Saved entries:
# # #
-- Source B's forward while-loop reconstructing the chosen assignment.
def bWalk (tokens : List (Int × String)) (columns : List Int)
    (table : List (List Int)) (ti ci : Nat) : List (Int × String) :=
  if h : ti < tokens.length ∧ ci < columns.length then
    let take := ((table.getD (ti + 1) []).getD (ci + 1) 0) +
      |(tokens.getD ti (0, "")).1 - columns.getD ci 0|
    let skip := (table.getD ti []).getD (ci + 1) 0
    if take ≤ skip then
      ((ci : Int), (tokens.getD ti (0, "")).2) :: bWalk tokens columns table (ti + 1) (ci + 1)
    else bWalk tokens columns table ti (ci + 1)
  else []
  termination_by columns.length - ci
  decreasing_by all_goals omega

def assign_tokens_to_columns_alt (tokens : List (Int × String)) (columns : List Int) : List (Int × String) :=
  bWalk tokens columns (bTable tokens columns) 0 0

-- ===== PRECONDITION & SPEC =====
def Spec_assign_tokens_to_columns (tokens : List (Int × String)) (columns : List Int) (out : List (Int × String)) : Prop := out = assign_tokens_to_columns_alt tokens columns
instance (tokens : List (Int × String)) (columns : List Int) (out : List (Int × String)) : Decidable (Spec_assign_tokens_to_columns tokens columns out) := by unfold Spec_assign_tokens_to_columns; infer_instance

-- ===== CLAIM (what is proved, stated in full; the proofs are below) =====
def Claim_equal_assign_tokens_to_columns : Prop := ∀ (tokens : List (Int × String)) (columns : List Int), Dom_assign_tokens_to_columns tokens columns → Spec_assign_tokens_to_columns tokens columns (assign_tokens_to_columns tokens columns)

-- ===== LEMMAS AND PROOFS =====

theorem getD_eq_headD_drop {α : Type} (l : List α) (k : Nat) (d : α) :
    l.getD k d = (l.drop k).headD d := by
  induction l generalizing k with
  | nil => cases k <;> rfl
  | cons a l ih => cases k with
    | zero => rfl
    | succ k => simpa using ih k

theorem bRow_getD (p : Int) (cols nxt : List Int) (ci : Nat) (h : ci ≤ cols.length) :
    (bRow p cols nxt).getD ci 0 = (bRow p (cols.drop ci) (nxt.drop ci)).headD 0 := by
  induction ci generalizing cols nxt with
  | zero =>
    rw [getD_eq_headD_drop]
    simp only [List.drop_zero]
  | succ ci ih =>
    cases cols with
    | nil => simp at h
    | cons c cs =>
      have h1 : (bRow p (c :: cs) nxt).getD (ci + 1) 0 = (bRow p cs nxt.tail).getD ci 0 := by
        simp [bRow]
      have h2 : nxt.tail.drop ci = nxt.drop (ci + 1) := by
        rw [← List.drop_one, List.drop_drop]
        congr 1
        omega
      rw [h1, ih cs nxt.tail (by simpa using h), List.drop_succ_cons, h2]

theorem bTable_getD (tokens : List (Int × String)) (columns : List Int) (ti : Nat)
    (h : ti ≤ tokens.length) :
    (bTable tokens columns).getD ti [] = (bTable (tokens.drop ti) columns).headD [] := by
  induction tokens generalizing ti with
  | nil =>
    have hti : ti = 0 := by simpa using h
    subst hti
    rw [getD_eq_headD_drop]
    simp only [List.drop_zero]
  | cons t ts ih =>
    cases ti with
    | zero =>
      rw [getD_eq_headD_drop]
      simp only [List.drop_zero]
    | succ ti =>
      have : (bTable (t :: ts) columns).getD (ti + 1) [] = (bTable ts columns).getD ti [] := by
        simp [bTable, List.getD_cons_succ]
      rw [this, ih ti (by simpa using h)]
      rfl

-- the table cell (ti, ci), via the head of the row built for the token suffix
def cellAt (tokens : List (Int × String)) (columns : List Int) (ti ci : Nat) : Int :=
  ((bTable tokens columns).getD ti []).getD ci 0

theorem cellAt_last_row (tokens : List (Int × String)) (columns : List Int) (ci : Nat)
    (h : ci ≤ columns.length) :
    cellAt tokens columns tokens.length ci = 0 := by
  unfold cellAt
  rw [bTable_getD tokens columns _ (le_refl _)]
  simp [bTable, List.getD_replicate]

theorem cellAt_last_col (tokens : List (Int × String)) (columns : List Int) (ti : Nat)
    (h : ti < tokens.length) :
    cellAt tokens columns ti columns.length = (10 : Int) ^ 9 := by
  unfold cellAt
  rw [bTable_getD tokens columns _ (le_of_lt h)]
  obtain ⟨t, ts, hts⟩ : ∃ t ts, tokens.drop ti = t :: ts := by
    have : tokens.drop ti ≠ [] := by simp [List.drop_eq_nil_iff]; omega
    cases hd : tokens.drop ti with
    | nil => exact absurd hd this
    | cons a l => exact ⟨a, l, rfl⟩
  rw [hts]
  simp only [bTable, List.headD_cons]
  rw [bRow_getD _ _ _ _ (le_refl _)]
  simp [bRow]

theorem cellAt_step (tokens : List (Int × String)) (columns : List Int) (ti ci : Nat)
    (hti : ti < tokens.length) (hci : ci < columns.length) :
    cellAt tokens columns ti ci =
      (if cellAt tokens columns (ti + 1) (ci + 1) +
            |(tokens.getD ti (0, "")).1 - columns.getD ci 0| ≤
          cellAt tokens columns ti (ci + 1)
        then cellAt tokens columns (ti + 1) (ci + 1) +
            |(tokens.getD ti (0, "")).1 - columns.getD ci 0|
        else cellAt tokens columns ti (ci + 1)) := by
  obtain ⟨t, ts, hts⟩ : ∃ t ts, tokens.drop ti = t :: ts := by
    have : tokens.drop ti ≠ [] := by simp [List.drop_eq_nil_iff]; omega
    cases hd : tokens.drop ti with
    | nil => exact absurd hd this
    | cons a l => exact ⟨a, l, rfl⟩
  obtain ⟨c, cs, hcs⟩ : ∃ c cs, columns.drop ci = c :: cs := by
    have : columns.drop ci ≠ [] := by simp [List.drop_eq_nil_iff]; omega
    cases hd : columns.drop ci with
    | nil => exact absurd hd this
    | cons a l => exact ⟨a, l, rfl⟩
  have ht0 : tokens.getD ti (0, "") = t := by
    rw [getD_eq_headD_drop, hts]; rfl
  have hc0 : columns.getD ci 0 = c := by
    rw [getD_eq_headD_drop, hcs]; rfl
  -- name the rows
  have hrow : (bTable tokens columns).getD ti [] =
      bRow t.1 columns ((bTable ts columns).headD []) := by
    rw [bTable_getD tokens columns ti (le_of_lt hti), hts]
    rfl
  have hnextrow : (bTable tokens columns).getD (ti + 1) [] = (bTable ts columns).headD [] := by
    rw [bTable_getD tokens columns (ti + 1) (by omega)]
    have : tokens.drop (ti + 1) = ts := by
      have := List.tail_drop (l := tokens) (i := ti)
      rw [hts] at this
      simpa using this.symm
    rw [this]
  -- unfold the cell at (ti, ci)
  unfold cellAt
  rw [hrow, bRow_getD _ _ _ _ (le_of_lt hci), hcs]
  simp only [bRow, List.headD_cons]
  -- identify take and skip with cells
  have htake : (((bTable ts columns).headD []).drop ci).tail.headD 0 =
      cellAt tokens columns (ti + 1) (ci + 1) := by
    unfold cellAt
    rw [hnextrow, getD_eq_headD_drop, List.tail_drop]
  have hskip : (bRow t.1 cs ((((bTable ts columns).headD []).drop ci).tail)).headD 0 =
      cellAt tokens columns ti (ci + 1) := by
    unfold cellAt
    rw [hrow, bRow_getD _ _ _ _ hci]
    have h1 : columns.drop (ci + 1) = cs := by
      have := List.tail_drop (l := columns) (i := ci)
      rw [hcs] at this
      simpa using this.symm
    have h2 : ((bTable ts columns).headD []).drop (ci + 1) =
        (((bTable ts columns).headD []).drop ci).tail := by
      rw [List.tail_drop]
    rw [h1, h2]
  rw [htake, hskip, ht0, hc0]
  have e2 : (bRow t.1 columns ((bTable ts columns).headD [])).getD (ci + 1) 0 =
      cellAt tokens columns ti (ci + 1) := by
    unfold cellAt
    rw [hrow]
  rw [show ((bTable tokens columns).getD (ti + 1) []).getD (ci + 1) 0 =
      cellAt tokens columns (ti + 1) (ci + 1) from rfl, e2]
# # #
WORK TO COMPLETE: Check each line of the records above for "omega", and copy those that have it.

ANSWER:
  decreasing_by all_goals omega
        omega
    have : tokens.drop ti ≠ [] := by simp [List.drop_eq_nil_iff]; omega
    have : tokens.drop ti ≠ [] := by simp [List.drop_eq_nil_iff]; omega
    have : columns.drop ci ≠ [] := by simp [List.drop_eq_nil_iff]; omega
    rw [bTable_getD tokens columns (ti + 1) (by omega)]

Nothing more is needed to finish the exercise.